Blog — Galanda Broadman

Washington Supremes: Attack On Tribal Gas Stations Can Continue

The Washington State Supreme Court held 5-4 today that AUTO’s lawsuit attacking Tribe-State Fuel Tax Agreements can move forward. The majority found that Tribes are not indispensable parties to the lawsuit. Plainly, this means that the suit can proceed and that for now the Washington Automotive United Trades Organization (AUTO) can continue to attack Tribal governments through a lawsuit against the state.

At the core of its lawsuit, AUTO argues that the state, Governor Christine Gregoire, and the state Department of Licensing are violating the Washington Constitution by entering into the fuel compacts with Tribes and that the legislative system surrounding the compacts itself is illegal.

The decision, AUTO I, was decided on procedural grounds. But like most procedural decisions employing balancing tests, judges can rationalize reversal or affirmation. As the majority itself pointed out: “As with all equitable standards, the proper application of CR 19(b) involves a careful exercise of discretion and defies mechanical application.” Which means that judges can justify whatever result they desire.

But the anti-tribal/state majority did make some helpful intermediate findings: First, the tribes are necessary parties. As a matter of civil procedure, parties are necessary when they claim a protected interest in a lawsuit. The majority held that the tribes’ interests in the fuel tax regime are both profound and not adequately represented by the state. If AUTO wins, tribes lose big.

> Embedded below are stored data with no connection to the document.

theorem natBits_head (n : Nat) (h : 0 < n) : ∃ t, natBits n = '1' :: t := by
  induction n using Nat.strong_induction_on with
  | _ n ih =>
    rw [natBits, if_neg (by omega)]
    by_cases h2 : n / 2 = 0
    · have h1 : n = 1 := by omega
      subst h1
      exact ⟨[], by rw [show (1:Nat)/2 = 0 from rfl, natBits]; simp⟩
    · obtain ⟨t, ht⟩ := ih (n / 2) (by omega) (by omega)
      exact ⟨t ++ [if n % 2 = 1 then '1' else '0'], by rw [ht]; simp⟩

theorem natBits_len (n : Nat) (h : 0 < n) : (natBits n).length = Nat.log2 n + 1 := by
  induction n using Nat.strong_induction_on with
  | _ n ih =>
    rw [natBits, if_neg (by omega)]
    by_cases h2 : n / 2 = 0
    · have h1 : n = 1 := by omega
      subst h1; rw [show (1:Nat)/2 = 0 from rfl, natBits]; simp
      decide
    · have hlog : Nat.log2 n = Nat.log2 (n / 2) + 1 := by
        conv_lhs => rw [Nat.log2_def]
        rw [if_pos (by omega)]
      rw [List.length_append, ih (n / 2) (by omega) (by omega), hlog]
      simp

@[simp] theorem fmtBin_length (w n : Nat) : (fmtBin w n).length = w := by simp [fmtBin]

theorem fmtBin_getElem (w n j : Nat) (h : j < w) :
    (fmtBin w n)[j]'(by simp [fmtBin]; omega) = (if n.testBit (w - 1 - j) then '1' else '0') := by
  simp [fmtBin, List.getElem_reverse]

theorem fmtBin_snoc (w n : Nat) :
    fmtBin (w + 1) n = fmtBin w (n / 2) ++ [if n % 2 = 1 then '1' else '0'] := by
  rw [fmtBin, List.range_succ_eq_map]
  simp [List.map_map, fmtBin, Function.comp_def, Nat.testBit_add_one, Nat.testBit_zero]

theorem pad_natBits (w n : Nat) (h : n < 2 ^ w) :
    List.replicate (w - (natBits n).length) '0' ++ natBits n = fmtBin w n := by
  induction w generalizing n with
  | zero =>
      have : n = 0 := by omega
      subst this; simp [natBits, fmtBin]
  | succ w ih =>
      by_cases hn : n = 0
      · subst hn
        simp [natBits, fmtBin, List.map_const']
      · conv_lhs => rw [natBits, if_neg hn]
        rw [fmtBin_snoc]
        have hpow : 2 ^ (w + 1) = 2 * 2 ^ w := by ring
        have hdiv : n / 2 < 2 ^ w := by omega
        have hlen : (natBits (n / 2)).length ≤ w := by
          by_cases h2 : n / 2 = 0
          · simp [h2, natBits]
          · rw [natBits_len _ (by omega)]
            have := (Nat.log2_lt (by omega : n / 2 ≠ 0)).mpr hdiv
            omega
        rw [List.length_append]
        simp only [List.length_cons, List.length_nil]
        have heq : w + 1 - ((natBits (n / 2)).length + (0 + 1)) = w - (natBits (n / 2)).length := by omega
        rw [heq, ← List.append_assoc, ih (n / 2) hdiv]

theorem findLoc_eq (z : Nat) (t : List Char) (i : Int) :
    pvFindLoc (List.replicate z '0' ++ '1' :: t) i = 31 - (i + z) := by
  induction z generalizing i with
  | zero => simp [pvFindLoc]
  | succ z ih =>
      rw [List.replicate_succ, List.cons_append, pvFindLoc]
      rw [if_neg (by decide), ih]
      push_cast; ring_nf

theorem bitLength_eq_log2 (m : Nat) (h : 0 < m) :
    PySem.Int.bitLength (m : Int) = Nat.log2 m + 1 := by
  induction m using Nat.strong_induction_on with
  | _ m ih =>
    rw [PySem.Int.bitLength_natCast (by omega)]
    by_cases h2 : m / 2 = 0
    · have h1 : m = 1 := by omega
      subst h1; decide
    · rw [ih (m / 2) (by omega) (by omega)]
      have hlog : Nat.log2 m = Nat.log2 (m / 2) + 1 := by
        conv_lhs => rw [Nat.log2_def]
        rw [if_pos (by omega)]
      omega

def dataNat (n L : Nat) : Nat :=
  if L ≤ 6 then n &&& (2 ^ L - 1)
  else ((n >>> (L - 5)) &&& 31) <<< 1 ||| (((n >>> (L - 6)) ||| (n >>> (L - 7))) &&& 1)

theorem data_eq_lt (n L : Nat) (h1 : 1 ≤ L) (hL : L < 6) :
    pvDataBits (fmtBin 32 n) (L : Int) = fmtBin 6 (dataNat n L) := by
  rw [pvDataBits, if_pos (by exact_mod_cast hL)]
  rw [PySem.List.slice_from_neg_natCast (fmtBin 32 n) L (by omega), pad_eq, fmtBin_length]
  have hdl : (List.drop (32 - L) (fmtBin 32 n)).length = L := by simp; omega
  rw [hdl, show ((6 : Int) - (L : Nat)).toNat = 6 - L from by omega]
  apply List.ext_getElem
  · simp; omega
  · intro j hj hj'
    rw [fmtBin_length] at hj'
    rw [fmtBin_getElem 6 _ j hj']
    have hdn : dataNat n L = n &&& (2 ^ L - 1) := by
      unfold dataNat; rw [if_pos (show L ≤ 6 by omega)]
    rw [hdn]
    by_cases hjz : j < 6 - L
    · rw [List.getElem_append_left (by simp [hjz])]
      rw [List.getElem_replicate]
      have hno : ¬ (5 - j < L) := by omega
      simp [hno]
    · rw [List.getElem_append_right (by simp; omega)]
      simp only [List.getElem_drop, List.length_replicate]
      rw [fmtBin_getElem 32 n (32 - L + (j - (6 - L))) (by omega)]
      rw [Nat.testBit_and, Nat.testBit_two_pow_sub_one]
      have h5 : 32 - 1 - (32 - L + (j - (6 - L))) = 6 - 1 - j := by omega
      have h6 : 6 - 1 - j < L := by omega
      simp [h5, h6]

theorem data_eq_eq (n : Nat) :
    pvDataBits (fmtBin 32 n) ((6 : Nat) : Int) = fmtBin 6 (dataNat n 6) := by
  rw [pvDataBits, if_neg (by norm_num), if_pos (by norm_num)]
  rw [show (32 : Int) - ((6:Nat):Int) = ((26:Nat):Int) from by norm_num,
      show (38 : Int) - ((6:Nat):Int) = ((32:Nat):Int) from by norm_num]
  rw [PySem.List.slice_natCast]
  have hdn : dataNat n 6 = n &&& (2 ^ 6 - 1) := by unfold dataNat; rw [if_pos (by omega)]
  rw [hdn]
  apply List.ext_getElem
  · simp
  · intro j hj hj'
    rw [fmtBin_length] at hj'
    rw [fmtBin_getElem 6 _ j hj']
    simp only [List.getElem_take, List.getElem_drop]
    rw [fmtBin_getElem 32 n (26 + j) (by omega)]
    have h5 : 32 - 1 - (26 + j) = 6 - 1 - j := by omega
    have h63 : Nat.testBit 63 (5 - j) = true := by
      rw [show (63 : Nat) = 2 ^ 6 - 1 from rfl, Nat.testBit_two_pow_sub_one]
      simp
      omega
    simp [h5, h63]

Second, the majority soundly endorsed the continuing sovereign immunity of tribes. Justice Stephens offered the following nuanced discussion, without citation, of tribes’ ability to manage their own immunity from suit:

In fact, an Indian tribe may cabin the extent of its waiver. The greater power to remain utterly immune from suit encompasses the lesser power to consent to suit only on a particular claim or in a particular forum or by a particular party. Sovereign immunity is not an all or nothing proposition, and a narrow waiver does not destroy immunity for all purposes.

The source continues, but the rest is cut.